Change your docs, or demonstrate how to one-liner push data to Cassandra, and I will happily update my post. Shadow puppet docs do not count.

Your statement about Hadoop being complex illustrates EXACTLY the problem I'm trying to solve. 'Big data' usability. ;) Amazon EMR against records in S3 with Pig is not hard. Publishing data from S3 via EMR to Mongo in Heroku... that is not hard either. Wow, suddenly 'big data' is open to anyone using Heroku. That is a big deal.

cbsmith · on Dec 22, 2011

Gee. I kind of thought HBase & Cassandra had Hadoop integration pretty much down...

squarecog · on Dec 22, 2011

The HBase integration with Pig is pretty good (disclaimer: I wrote a bunch of it, and use it on a daily basis). The only thing is that you need to create the table and set up column families yourself. The mongo driver Russel demoes automatically creates a table which may or may not be a good thing. Also, he didn't actually say anything about scalability except for linkbaiting in his title :).

rjurney · on Dec 22, 2011

HBase integration is good. But having to deal with column families, etc. rule it out for me in terms of solving the usability problem. I just want to push records and retrieve them as JSON. This is the most common use case when publishing data from Hadoop to a NoSQL store. I think this could be fixed? Can column families be inferred? I am highlighting Mongo's superior usability here to set an example for others.

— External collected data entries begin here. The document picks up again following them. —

-- pv_equiv track=rewrite | github.com/arnoldfini/namra | form-data/changecsv.py | iterstr
-- ===== SOURCE A (Python) =====
-- def iterstr(string):
--
--     # Value to check wether it has iterated a comma before
--     value = 0
--
--     # Array to store multiple atributes that are in a single cell
--     atrib = []
--
--     # Function only works if there is a comma to separate words, otherwise it returns the input (because there is only one word)
--     try:
--
--         for i in range(len(string)):
--
--             if string[i] == ',' and value == 0:
--
--                 atrib.append(string[:i])
--
--                 tmp = i
--
--                 value += 1
--
--             elif string[i] == ',' and value >= 1:
--
--                 atrib.append(string[tmp + 2:i])
--
--                 tmp = i
--
--         atrib.append(string[tmp+2:len(string)])
--
--         return atrib
--
--     except:
--
--         atrib.append(string)
--
--         return atrib
-- ===== SOURCE B (Python) =====
-- def iterstr(string):
--     # Two-pass: collect all comma positions first, then cut the segments directly
--     # (prefix up to the first comma, between consecutive commas skipping ", ", tail after the last).
--     positions = [i for i in range(len(string)) if string[i] == ',']
--     if not positions:
--         return [string]
--     return ([string[:positions[0]]]
--             + [string[a + 2:b] for a, b in zip(positions, positions[1:])]
--             + [string[positions[-1] + 2:len(string)]])
-- ===== Notes on version B (the rewrite author's own statement) =====
-- stated objective: alternative
-- what changed: Replaced A's single-pass state machine (value flag, tmp index, incremental appends inside the loop, try/except for the no-comma case) by a two-pass decomposition: first collect all comma positions, then cut the prefix, the zip-of-consecutive-positions middle segments and the tail directly.
import Mathlib
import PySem

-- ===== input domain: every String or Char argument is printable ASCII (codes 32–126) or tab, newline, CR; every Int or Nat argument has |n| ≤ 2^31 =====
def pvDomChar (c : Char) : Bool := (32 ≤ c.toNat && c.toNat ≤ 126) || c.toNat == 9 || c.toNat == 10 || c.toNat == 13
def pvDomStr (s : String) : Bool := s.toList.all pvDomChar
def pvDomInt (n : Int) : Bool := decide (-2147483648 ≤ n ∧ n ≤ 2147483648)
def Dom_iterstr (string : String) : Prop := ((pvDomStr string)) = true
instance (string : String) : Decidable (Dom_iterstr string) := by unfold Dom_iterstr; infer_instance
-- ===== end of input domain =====

-- B replaces A's one-pass state machine by a two-pass decomposition (comma positions first,
-- then direct segment cuts); same O(n) cost, no behavioural change.

-- ===== PORT A =====
-- A's loop body: state (value, atrib, tmp).  tmp is Option Nat because Python's tmp is unbound
-- before the first comma; the branch reading it is reached only with value ≥ 1, where it is bound
-- (the getD 0 default is never the value read there).
def iterstrStep (s : List Char) (st : Int × List (List Char) × Option Nat) (i : Nat) :
    Int × List (List Char) × Option Nat :=
  let (value, atrib, tmp) := st
  if s[i]? = some ',' ∧ value = 0 then
    (value + 1, atrib ++ [PySem.List.slice s none (some (i : Int))], some i)
  else if s[i]? = some ',' ∧ 1 ≤ value then
    (value, atrib ++ [PySem.List.slice s (some ((tmp.getD 0 : Int) + 2)) (some (i : Int))], some i)
  else
    (value, atrib, tmp)

def iterstr (string : String) : List String :=
  let s := string.toList
  let r := (List.range s.length).foldl (iterstrStep s) (0, [], none)
  match r.2.2 with
  | none =>   -- tmp never bound: the final append raises NameError, the except appends string
      (r.2.1 ++ [s]).map String.ofList
  | some t =>
      (r.2.1 ++ [PySem.List.slice s (some ((t : Int) + 2)) (some (s.length : Int))]).map String.ofList

-- ===== PORT B =====
def iterstr_alt (string : String) : List String :=
  let s := string.toList
  let positions := (List.range s.length).filter (fun i => decide (s[i]? = some ','))
  match positions with
  | [] => [string]
  | p0 :: rest =>
      ((PySem.List.slice s none (some (p0 : Int))
          :: ((p0 :: rest).zip rest).map (fun ab =>
                PySem.List.slice s (some ((ab.1 : Int) + 2)) (some (ab.2 : Int))))
        ++ [PySem.List.slice s (some ((rest.getLastD p0 : Int) + 2)) (some (s.length : Int))]).map String.ofList

-- ===== PRECONDITION & SPEC =====
def Spec_iterstr (string : String) (out : List String) : Prop := out = iterstr_alt string
instance (string : String) (out : List String) : Decidable (Spec_iterstr string out) := by unfold Spec_iterstr; infer_instance

-- ===== CLAIM (what is proved, stated in full; the proofs are below) =====
def Claim_equal_iterstr : Prop := ∀ (string : String), Dom_iterstr string → Spec_iterstr string (iterstr string)

-- ===== LEMMAS AND PROOFS =====

-- the middle segments: slices between consecutive comma positions, previous comma t
def pvChain (s : List Char) : Nat → List Nat → List (List Char)
  | _, [] => []
  | t, q :: qs => PySem.List.slice s (some ((t : Int) + 2)) (some (q : Int)) :: pvChain s q qs

lemma iterstrStep_skip (s : List Char) (st : Int × List (List Char) × Option Nat) (i : Nat)
    (h : ¬ s[i]? = some ',') : iterstrStep s st i = st := by
  obtain ⟨v, a, t⟩ := st
  simp [iterstrStep, h]

lemma iterstrStep_first (s : List Char) (a : List (List Char)) (i : Nat)
    (h : s[i]? = some ',') :
    iterstrStep s (0, a, none) i = (1, a ++ [PySem.List.slice s none (some (i : Int))], some i) := by
  simp [iterstrStep, h]

lemma iterstrStep_next (s : List Char) (v : Int) (a : List (List Char)) (t i : Nat)
    (hv : 1 ≤ v) (h : s[i]? = some ',') :
    iterstrStep s (v, a, some t) i
      = (v, a ++ [PySem.List.slice s (some ((t : Int) + 2)) (some (i : Int))], some i) := by
  have hv0 : ¬ v = 0 := by omega
  simp [iterstrStep, h, hv0, hv]

lemma foldl_eq_foldl_filter {α β : Type} (f : β → α → β) (p : α → Bool)
    (h : ∀ b a, p a = false → f b a = b) :
    ∀ (l : List α) (b : β), l.foldl f b = (l.filter p).foldl f b := by
  intro l
  induction l with
  | nil => intro b; rfl
  | cons x xs ih =>
      intro b
      by_cases hx : p x
      · simp [List.filter, hx, ih]
      · simp only [List.foldl_cons, h b x (by simpa using hx)]
        simp [List.filter, hx, ih]

lemma foldl_step_commas (s : List Char) :
    ∀ (l : List Nat) (v : Int) (a : List (List Char)) (t : Nat), 1 ≤ v →
      (∀ i ∈ l, s[i]? = some ',') →
      l.foldl (iterstrStep s) (v, a, some t) = (v, a ++ pvChain s t l, some (l.getLastD t)) := by
  intro l
  induction l with
  | nil => intro v a t _ _; simp [pvChain]
  | cons q qs ih =>
      intro v a t hv hall
      have hq : s[q]? = some ',' := hall q (List.mem_cons_self)
      rw [List.foldl_cons, iterstrStep_next s v a t q hv hq,
        ih v _ q hv (fun i hi => hall i (List.mem_cons_of_mem _ hi))]
      cases hL : qs.getLast? with
      | none =>
          have : qs = [] := List.getLast?_eq_none_iff.mp hL
          subst this; simp [pvChain]
      | some y => cases qs <;> simp_all [pvChain]

lemma zipmap_eq_chain (s : List Char) :
    ∀ (l : List Nat) (t : Nat),
      ((t :: l).zip l).map (fun ab : Nat × Nat =>
          PySem.List.slice s (some ((ab.1 : Int) + 2)) (some ((ab.2 : Int)))) = pvChain s t l := by
  intro l
  induction l with
  | nil => intro t; rfl
  | cons q qs ih => intro t; simp [List.zip_cons_cons, pvChain, ih q]

-- ===== VERDICT (by name: the statement is the Claim_ definition above) =====
theorem iterstr_spec : Claim_equal_iterstr := by
  intro string _
  show iterstr string = iterstr_alt string
  simp only [iterstr, iterstr_alt]
  set s := string.toList with hs
  rw [foldl_eq_foldl_filter (iterstrStep s) (fun i => decide (s[i]? = some ','))
      (fun b i hb => iterstrStep_skip s b i (by simpa using hb))]
  cases hp : (List.range s.length).filter (fun i => decide (s[i]? = some ',')) with
  | nil =>
      show [String.ofList s] = [string]
      rw [hs, String.ofList_toList]
  | cons p0 rest =>
      have hall : ∀ i ∈ p0 :: rest, s[i]? = some ',' := by
        intro i hi
        have : i ∈ (List.range s.length).filter (fun i => decide (s[i]? = some ',')) := hp ▸ hi
        simpa using (List.mem_filter.mp this).2
      rw [List.foldl_cons, iterstrStep_first s [] p0 (hall p0 List.mem_cons_self),
        foldl_step_commas s rest 1 _ p0 (le_refl 1)
          (fun i hi => hall i (List.mem_cons_of_mem _ hi))]
      simp [zipmap_eq_chain]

squarecog · on Dec 22, 2011

I would argue that any time you put "just" and "terabytes" next to each other, you are heading for big problems to go with your big insights :). Schema-less is great.. until you can't find stuff and your data is full of inconsistencies.

rjurney · on Dec 22, 2011

I've operated this way in practice, at scale, and it works fine. You're rebuilding your entire store and swapping it out frequently, so data consistency isn't a problem. The key is to have a painless pipeline setup, so that one person can do the entire thing... thus negating the need for contracts between parts of the stack.

rayglover · on Dec 22, 2011

You might want to take a look at Lily; a document store that runs on HBase: [http://www.lilyproject.org/lily/index.html]. It exposes a REST interface to perform CRUD and search operations, and has a very expressive object model (including record-to-record links).

rjurney · on Dec 22, 2011

Lily looks cool, thanks.

kevinpet · on Dec 23, 2011

Sure it is. I'll grant you that Mongo DB is web scale. Now could someone tell me what web scale means? The whole point of that xtranormal piece was the "web scale" is a meaningless marketing term. You can't argue that something qualifies for a meaningless marketing term.

cliff notes: Article didn't define web scale, therefore I didn't read meaningless article.

gsteph22 · on Dec 22, 2011

rjurney · on Dec 22, 2011

Hey, whatever you think about Mongo... it can probably work well as a read-only key/value store. Which is all that is needed to publish data from Hadoop, because you've already batch processed it into presentation form.